Он выступает в смутное время, которое благодаря ему становится ясным. Свидетель величественного конца, он соединяет с ним великое начало. Когда он явился, католицизм сделал свое историческое дело: над европейским миром вознесся собор христианства. Церковь стала всемирной властью и всемирной наукой, ее опорные столпы — новая нравственность, новая философия, христианское учение, догма. Такие гиганты, как Блаженный Августин, Дуне Скот и Альберт Великий, дали христианскому миру то же, что Платон и Аристотель — античному: новую этику, новую философию. Теперь собор возведен — от основания до конька крыши. Но всякое завершение уже дышит застоем и смертью. Когда творческий подвиг окончен, приходят ремесленники, чтобы дополнить дело гениев: комментаторы, словно черви-древоточцы, вгрызаются в пандекты, теология, окостенев, вырождается в схоластику, наука о боге — в школярское препирательство. Священный творческий огонь христианства гаснет, только в германских монастырях у великих мистиков он пылает еще, никем не видимый, и снова с треском выбивается из-под пепла догмы у революционеров от религии — еретиков и ересиархов, прежде чем ярко взметнуться в небо западного мира с наступлением Ренессанса и Реформации. И лишь он один, Данте, встает в этот сумеречный час оскудения и подводит итог: христианской науке он дарует миф, к окаменевшему уставу прибавляет воздвигнутую из камня поэму.

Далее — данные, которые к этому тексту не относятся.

-- pv_equiv track=rewrite | github.com/adv1996/sleeper-backend | sleeperMatchupFormatter.py | getStarters
-- ===== SOURCE A (Python) =====
-- def getStarters(roster_positions):
--   filteredPositions = list(filter(lambda pos: ("BN" != pos), roster_positions))
--   positions = []
--   count = 0
--   for pos in range (0, len(filteredPositions)):
--     if filteredPositions[pos] in filteredPositions[pos + 1::]:
--       count += 1
--     else:
--       count = 0
--     positions.append(filteredPositions[pos] + "-" + str(count))
--   return positions
-- ===== SOURCE B (Python) =====
-- def getStarters(roster_positions):
--     filtered = [p for p in roster_positions if p != "BN"]
--     # reverse pass: for each index, does the value occur again later?
--     seen = set()
--     later = [False] * len(filtered)
--     for i in range(len(filtered) - 1, -1, -1):
--         later[i] = filtered[i] in seen
--         seen.add(filtered[i])
--     # forward sweep: running counter, incremented on a later-duplicate, reset otherwise
--     out = []
--     count = 0
--     for pos, dup in zip(filtered, later):
--         count = count + 1 if dup else 0
--         out.append(pos + "-" + str(count))
--     return out
-- ===== Notes on version B (the rewrite author's own statement) =====
-- stated objective: faster
-- what changed: Replaces A's per-element scan of the remaining slice (filteredPositions[pos+1:]) with a reverse pass that precomputes 'has a later duplicate' flags via a seen-set, followed by one forward sweep with a running counter.
import Mathlib
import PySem

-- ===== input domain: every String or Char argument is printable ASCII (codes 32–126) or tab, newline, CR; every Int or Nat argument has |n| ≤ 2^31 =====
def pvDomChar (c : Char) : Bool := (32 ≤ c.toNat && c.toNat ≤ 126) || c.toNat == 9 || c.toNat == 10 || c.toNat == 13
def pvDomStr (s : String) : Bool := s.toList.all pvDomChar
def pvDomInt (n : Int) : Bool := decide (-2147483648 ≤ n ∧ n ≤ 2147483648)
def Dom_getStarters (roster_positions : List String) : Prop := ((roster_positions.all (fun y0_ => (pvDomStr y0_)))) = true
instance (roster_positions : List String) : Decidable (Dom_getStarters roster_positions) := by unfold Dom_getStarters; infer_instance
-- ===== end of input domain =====

-- B replaces A's O(n^2) per-element suffix scans by a reverse seen-set pass plus one forward sweep (O(n)).

-- ===== PORT A =====
def getStarters (roster_positions : List String) : List String :=
  let filteredPositions := roster_positions.filter (fun pos => decide ("BN" ≠ pos))
  let res := (PySem.List.pyRange 0 filteredPositions.length 1).foldl
    (fun (st : List String × Int) pos =>
      let x := PySem.List.pyGetD filteredPositions pos ""
      let count : Int :=
        if (PySem.List.slice filteredPositions (some (pos + 1)) none).contains x then st.2 + 1 else 0
      (st.1 ++ [x ++ "-" ++ PySem.Int.toStr count], count))
    ([], 0)
  res.1

-- ===== PORT B =====
-- reverse pass of Source B: flags over the REVERSED filtered list, threading the seen-set
def pvFlagsRev : List String → PySem.Set String → List Bool
  | [], _ => []
  | x :: xs, seen => PySem.Set.contains seen x :: pvFlagsRev xs (PySem.Set.add seen x)

-- forward sweep of Source B: running counter over (position, has-later-duplicate) pairs
def pvSweep : List (String × Bool) → Int → List String
  | [], _ => []
  | (p, d) :: rest, c =>
    let c' : Int := if d then c + 1 else 0
    (p ++ "-" ++ PySem.Int.toStr c') :: pvSweep rest c'

def getStarters_alt (roster_positions : List String) : List String :=
  let filtered := roster_positions.filter (fun p => decide (p ≠ "BN"))
  let later := (pvFlagsRev filtered.reverse PySem.Set.empty).reverse
  pvSweep (filtered.zip later) 0

-- ===== PRECONDITION & SPEC =====
def Spec_getStarters (roster_positions : List String) (out : List String) : Prop := out = getStarters_alt roster_positions
instance (roster_positions : List String) (out : List String) : Decidable (Spec_getStarters roster_positions out) := by unfold Spec_getStarters; infer_instance

-- ===== CLAIM (what is proved, stated in full; the proofs are below) =====
def Claim_equal_getStarters : Prop := ∀ (roster_positions : List String), Dom_getStarters roster_positions → Spec_getStarters roster_positions (getStarters roster_positions)

-- ===== LEMMAS AND PROOFS =====

-- common reference recursion: counter resets unless the head recurs in the tail (or in s)
def pvSpecS (s : PySem.Set String) : List String → Int → List String
  | [], _ => []
  | x :: xs, c =>
    let c' : Int := if (xs.contains x || PySem.Set.contains s x) then c + 1 else 0
    (x ++ "-" ++ PySem.Int.toStr c') :: pvSpecS s xs c'

theorem pvFoldlAdd_contains (l : List String) (s : PySem.Set String) (x : String) :
    PySem.Set.contains (l.foldl PySem.Set.add s) x = (l.contains x || PySem.Set.contains s x) := by
  induction l generalizing s with
  | nil => simp
  | cons y ys ih =>
    simp only [List.foldl_cons, ih, List.contains_cons]
    by_cases h : y = x
    · subst h
      simp [PySem.Set.add, PySem.Set.contains]
      split_ifs with h' <;> simp [h']
    · have : (x == y) = false := by simp; exact fun e => h e.symm
      simp [this, PySem.Set.add, PySem.Set.contains]
      split_ifs with h' <;> simp [Ne.symm h]

theorem pvFlagsRev_append (l : List String) (x : String) (s : PySem.Set String) :
    pvFlagsRev (l ++ [x]) s = pvFlagsRev l s ++ [PySem.Set.contains (l.foldl PySem.Set.add s) x] := by
  induction l generalizing s with
  | nil => simp [pvFlagsRev]
  | cons y ys ih => simp [pvFlagsRev, ih]

theorem pvSweep_eq_specS (f : List String) (s : PySem.Set String) (c : Int) :
    pvSweep (f.zip ((pvFlagsRev f.reverse s).reverse)) c = pvSpecS s f c := by
  induction f generalizing c with
  | nil => simp [pvSweep, pvSpecS]
  | cons x xs ih =>
    have h1 : (x :: xs).reverse = xs.reverse ++ [x] := by simp
    rw [h1, pvFlagsRev_append, List.reverse_append]
    simp only [List.reverse_cons, List.reverse_nil, List.nil_append, List.cons_append,
      List.zip_cons_cons, pvSweep, pvSpecS]
    rw [pvFoldlAdd_contains]
    simp [ih]

-- A's loop from index i computes pvSpecS over the suffix
theorem pvA_loop (f : List String) (i : Nat) (hi : i ≤ f.length) (acc : List String) (c : Int) :
    ((PySem.List.pyRange (i : Int) f.length 1).foldl
      (fun (st : List String × Int) pos =>
        let x := PySem.List.pyGetD f pos ""
        let count : Int :=
          if (PySem.List.slice f (some (pos + 1)) none).contains x then st.2 + 1 else 0
        (st.1 ++ [x ++ "-" ++ PySem.Int.toStr count], count))
      (acc, c)).1 = acc ++ pvSpecS PySem.Set.empty (f.drop i) c := by
  induction h : f.length - i generalizing i acc c with
  | zero =>
    have he : i = f.length := by omega
    subst he
    rw [PySem.List.pyRange_one_eq_nil (by simp)]
    simp [pvSpecS]
  | succ n ih =>
    have hlt : i < f.length := by omega
    rw [PySem.List.pyRange_one_cons (by exact_mod_cast hlt)]
    have hcast : ((i : Int) + 1) = ((i + 1 : Nat) : Int) := by push_cast; ring
    have hget : PySem.List.pyGetD f (i : Int) "" = f[i] := by
      rw [PySem.List.pyGetD_eq_getElem] <;> simp [hlt]
    have hslice : PySem.List.slice f (some ((i : Int) + 1)) none = f.drop (i + 1) := by
      rw [hcast, PySem.List.slice_from_natCast]
    simp only [List.foldl_cons]
    rw [hcast]
    rw [ih (i + 1) (by omega) _ _ (by omega)]
    have hdrop : f.drop i = f[i] :: f.drop (i + 1) := List.drop_eq_getElem_cons hlt
    rw [hdrop]
    simp [pvSpecS, hget, hslice]

theorem pvFilter_eq (rp : List String) :
    rp.filter (fun pos => decide ("BN" ≠ pos)) = rp.filter (fun p => decide (p ≠ "BN")) := by
  apply List.filter_congr
  intro x _
  simp [ne_comm]

-- ===== VERDICT (by name: the statement is the Claim_ definition above) =====
theorem getStarters_spec : Claim_equal_getStarters := by
  intro rp _
  have hA := pvA_loop (rp.filter (fun p => decide (p ≠ "BN"))) 0 (by omega) [] 0
  simp only [Nat.cast_zero, List.drop_zero, List.nil_append] at hA
  unfold Spec_getStarters getStarters getStarters_alt
  simp only [pvFilter_eq]
  rw [hA, pvSweep_eq_specS]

В своем универсальном богословском творении он выводит на трехступенную, предназначенную для мистерий сцену все и вся: науку и политику, небо и землю, близь и даль, древность и современность, Олимп и преисподнюю, веру и суеверие, а посредине ставит самого себя, вечного человека. Он еще раз делает то, что сделали Гесиод и Пифагор, родоначальники нашего духа: он обнимает своей грезой мир, он создает новый, христианский миф о мире, он наполняет кровью образов созданную догматиками холодную, мертвую схему. Духовное он поднимает до чувственного, пергамент пандектов и трактатов иллюминирует немеркнущими красками, диспуты возвышает до диалогов, слова которых не отзвучат никогда. Закон обретает для него плоть образа, голая доктрина превращается в пеструю аллегорию, христианское учение о вечности само становится вечным благодаря его поэме.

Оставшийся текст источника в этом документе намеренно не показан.